Task item -
What you return must be the lines of the data that hold the word "then".

━━━━━━━━━━━━━━━━

-- pv_equiv track=rewrite | github.com/spring-iitd/plaid | Adv_attack_Isha_codes/Inject_and_modify.py | stuff_bits
-- ===== SOURCE A (Python) =====
-- def stuff_bits(binary_string):
--     """
--     Inserting '1' after every 5 consecutive '0's in the binary string.
--
--     Args:
--         binary_string (str): Binary string to be stuffed.
--
--     Returns:
--         str: Binary string after stuffing.
--
--     """
--     result = ''
--
--     # Initialize a count for consecutive 0's
--     count = 0
--
--     for bit in binary_string:
--
--         # Appending the current bit to the result string
--         result += bit
--
--         # Incrementing the count if the current bit is 0
--         if bit == '0':
--             count += 1
--
--             # Inserting a 1 after 5 consecutive 0's
--             if count == 5:
--                 result += '1'
--                 # Reseting the count after inserting the 1
--                 count = 0
--         else:
--             # Reseting the count if the current bit is not 0
--             count = 0
--
--     return result
-- ===== SOURCE B (Python) =====
-- def stuff_bits(binary_string):
--     # Leftmost, non-overlapping replacement of each run of five '0's by the
--     # five '0's followed by a stuffed '1' -- exactly the counter-reset rule.
--     return binary_string.replace('00000', '000001')
-- ===== Notes on version B (the rewrite author's own statement) =====
-- stated objective: idiomatic
-- what changed: Replaces the character-by-character loop with its zero-run counter by a single str.replace('00000','000001') call (leftmost non-overlapping pattern substitution).
import Mathlib
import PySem

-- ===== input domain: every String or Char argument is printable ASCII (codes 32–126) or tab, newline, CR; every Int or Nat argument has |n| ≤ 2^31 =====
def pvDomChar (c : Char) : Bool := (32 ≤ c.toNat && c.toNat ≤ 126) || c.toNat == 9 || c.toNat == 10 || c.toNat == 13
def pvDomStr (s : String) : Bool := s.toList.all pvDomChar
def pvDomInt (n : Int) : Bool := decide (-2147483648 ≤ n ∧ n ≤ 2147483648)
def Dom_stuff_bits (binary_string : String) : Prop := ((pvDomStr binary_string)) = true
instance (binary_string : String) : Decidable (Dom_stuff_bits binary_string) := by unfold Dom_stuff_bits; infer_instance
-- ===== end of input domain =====

-- B replaces A's character loop with its consecutive-zero counter by a single
-- str.replace('00000','000001') call (leftmost non-overlapping substitution); idiomatic, same value always.

-- ===== PORT A =====
-- one iteration of A's for-loop: append the bit, count zeros, stuff a '1' after five
-- (Python str carried as List Char, per the PySem convention; exact)
def stuffStep (st : List Char × Int) (bit : Char) : List Char × Int :=
  let result := st.1 ++ [bit]
  if bit == '0' then
    let count := st.2 + 1
    if count == 5 then (result ++ ['1'], 0) else (result, count)
  else (result, 0)

def stuff_bits (binary_string : String) : String :=
  String.ofList (binary_string.toList.foldl stuffStep ([], 0)).1

-- ===== PORT B =====
def stuff_bits_alt (binary_string : String) : String :=
  PySem.Str.replace binary_string "00000" "000001"

-- ===== PRECONDITION & SPEC =====
def Spec_stuff_bits (binary_string : String) (out : String) : Prop := out = stuff_bits_alt binary_string
instance (binary_string : String) (out : String) : Decidable (Spec_stuff_bits binary_string out) := by unfold Spec_stuff_bits; infer_instance

-- ===== CLAIM (what is proved, stated in full; the proofs are below) =====
def Claim_equal_stuff_bits : Prop := ∀ (binary_string : String), Dom_stuff_bits binary_string → Spec_stuff_bits binary_string (stuff_bits binary_string)

-- ===== LEMMAS AND PROOFS =====

-- leftmost non-overlapping replacement of '00000' by '000001', as a recursion over the characters
def sR : List Char → List Char
  | [] => []
  | c :: t =>
    if ['0','0','0','0','0'].isPrefixOf (c :: t) then
      '0' :: '0' :: '0' :: '0' :: '0' :: '1' :: sR (t.drop 4)
    else c :: sR t
termination_by l => l.length
decreasing_by
· simp only [List.length_drop, List.length_cons]; omega
· simp

-- A's loop body on the remaining characters, given the current zero counter c ≤ 4
def g : Nat → List Char → List Char
  | _, [] => []
  | c, b :: r =>
    if b = '0' then (if c = 4 then '0' :: '1' :: g 0 r else '0' :: g (c + 1) r)
    else b :: g 0 r

theorem A_loop (l : List Char) : ∀ (res : List Char) (c : Nat), c ≤ 4 →
    (List.foldl stuffStep (res, (c : Int)) l).1 = res ++ g c l := by
  induction l with
  | nil => intro res c hc; simp [g]
  | cons b r ih =>
    intro res c hc
    by_cases hb : b = '0'
    · subst hb
      by_cases hc4 : c = 4
      · subst hc4
        simp only [List.foldl_cons, stuffStep, beq_self_eq_true, if_true]
        have := ih (res ++ ['0'] ++ ['1']) 0 (by omega)
        simpa [g] using this
      · have h5 : ¬((c : Int) + 1 = 5) := by omega
        have hcast : (c : Int) + 1 = ((c + 1 : Nat) : Int) := by push_cast; ring
        simp only [List.foldl_cons, stuffStep, beq_self_eq_true, if_true]
        rw [if_neg (by simpa using h5), hcast]
        have := ih (res ++ ['0']) (c + 1) (by omega)
        simpa [g, hc4] using this
    · have hbb : (b == '0') = false := beq_eq_false_iff_ne.mpr hb
      simp only [List.foldl_cons, stuffStep, hbb, Bool.false_eq_true, if_false]
      have := ih (res ++ [b]) 0 (by omega)
      simpa [g, hb] using this

theorem sR_skip (c : Nat) (hc : c ≤ 4) (b : Char) (r : List Char) (hb : b ≠ '0') :
    sR (List.replicate c '0' ++ b :: r) = List.replicate c '0' ++ b :: sR r := by
  have hbb : (('0' : Char) == b) = false := beq_eq_false_iff_ne.mpr (Ne.symm hb)
  interval_cases c <;> simp [sR, List.isPrefixOf, hbb, List.replicate]

theorem sR_zeros (c : Nat) (hc : c ≤ 4) : sR (List.replicate c '0') = List.replicate c '0' := by
  interval_cases c <;> simp [sR, List.isPrefixOf, List.replicate]

theorem g_eq_sR : ∀ (n : Nat) (l : List Char), l.length ≤ n → ∀ c ≤ 4,
    List.replicate c '0' ++ g c l = sR (List.replicate c '0' ++ l) := by
  intro n
  induction n with
  | zero =>
    intro l hl c hc
    have : l = [] := List.eq_nil_of_length_eq_zero (Nat.le_zero.mp hl)
    subst this
    simp [g, sR_zeros c hc]
  | succ n ih =>
    intro l hl c hc
    match l with
    | [] => simp [g, sR_zeros c hc]
    | b :: r =>
      by_cases hb : b = '0'
      · subst hb
        by_cases hc4 : c = 4
        · subst hc4
          have hpre : sR (List.replicate 4 '0' ++ '0' :: r)
              = '0' :: '0' :: '0' :: '0' :: '0' :: '1' :: sR r := by
            simp [List.replicate, sR, List.isPrefixOf]
          rw [hpre]
          have := ih r (by simp at hl; omega) 0 (by omega)
          simp only [List.replicate, List.nil_append] at this
          simp [g, List.replicate, this]
        · have hrep : List.replicate c '0' ++ '0' :: r = List.replicate (c + 1) '0' ++ r := by
            rw [List.replicate_succ']; simp
          have hg : g c ('0' :: r) = '0' :: g (c + 1) r := by
            simp [g, hc4]
          rw [hg, hrep, ← ih r (by simp at hl; omega) (c + 1) (by omega)]
          rw [List.replicate_succ']; simp
      · have := ih r (by simp at hl; omega) 0 (by omega)
        simp only [List.replicate, List.nil_append] at this
        rw [sR_skip c hc b r hb]
        simp [g, hb, this]

theorem go_spec : ∀ (fuel : Nat) (l acc : List Char), l.length ≤ fuel →
    PySem.Chars.replace.go ['0','0','0','0','0'] ['0','0','0','0','0','1'] fuel l acc
      = acc.reverse ++ sR l := by
  intro fuel
  induction fuel with
  | zero =>
    intro l acc hl
    have : l = [] := List.eq_nil_of_length_eq_zero (Nat.le_zero.mp hl)
    subst this
    simp [PySem.Chars.replace.go, sR]
  | succ n ih =>
    intro l acc hl
    match l with
    | [] => simp [PySem.Chars.replace.go, sR]
    | c :: t =>
      by_cases hp : ['0','0','0','0','0'].isPrefixOf (c :: t)
      · have hgo : PySem.Chars.replace.go ['0','0','0','0','0'] ['0','0','0','0','0','1']
            (n + 1) (c :: t) acc
            = PySem.Chars.replace.go ['0','0','0','0','0'] ['0','0','0','0','0','1']
              n ((c :: t).drop 5) (['0','0','0','0','0','1'].reverse ++ acc) := by
          simp [PySem.Chars.replace.go, hp]
        rw [hgo]
        have hdrop : (c :: t).drop 5 = t.drop 4 := rfl
        rw [hdrop, ih (t.drop 4) _ (by simp at hl ⊢; omega)]
        have hsr : sR (c :: t) = '0' :: '0' :: '0' :: '0' :: '0' :: '1' :: sR (t.drop 4) := by
          rw [sR]; simp [hp]
        rw [hsr]; simp
      · have hgo : PySem.Chars.replace.go ['0','0','0','0','0'] ['0','0','0','0','0','1']
            (n + 1) (c :: t) acc
            = PySem.Chars.replace.go ['0','0','0','0','0'] ['0','0','0','0','0','1']
              n t (c :: acc) := by
          simp [PySem.Chars.replace.go, hp]
        rw [hgo, ih t (c :: acc) (by simp at hl; omega)]
        have hsr : sR (c :: t) = c :: sR t := by rw [sR]; simp [hp]
        rw [hsr]; simp

theorem replace_eq_sR (l : List Char) :
    PySem.Chars.replace l ['0','0','0','0','0'] ['0','0','0','0','0','1'] = sR l := by
  rw [PySem.Chars.replace]
  simp only [List.isEmpty_cons, Bool.false_eq_true, if_false]
  simpa using go_spec l.length l [] le_rfl

-- ===== VERDICT (by name: the statement is the Claim_ definition above) =====
theorem stuff_bits_spec : Claim_equal_stuff_bits := by
  intro s _
  unfold Spec_stuff_bits stuff_bits stuff_bits_alt PySem.Str.replace
  have hA := A_loop s.toList [] 0 (by omega)
  simp only [Nat.cast_zero] at hA
  rw [hA]
  have h00000 : (String.toList "00000") = ['0','0','0','0','0'] := by decide
  have h000001 : (String.toList "000001") = ['0','0','0','0','0','1'] := by decide
  rw [h00000, h000001, replace_eq_sR]
  have := g_eq_sR s.toList.length s.toList le_rfl 0 (by omega)
  simp only [List.replicate, List.nil_append] at this
  rw [this, List.nil_append]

━━━━━━━━━━━━━━━━

Written answer -
  if bit == '0' then
    if count == 5 then (result ++ ['1'], 0) else (result, count)
    if ['0','0','0','0','0'].isPrefixOf (c :: t) then
    if b = '0' then (if c = 4 then '0' :: '1' :: g 0 r else '0' :: g (c + 1) r)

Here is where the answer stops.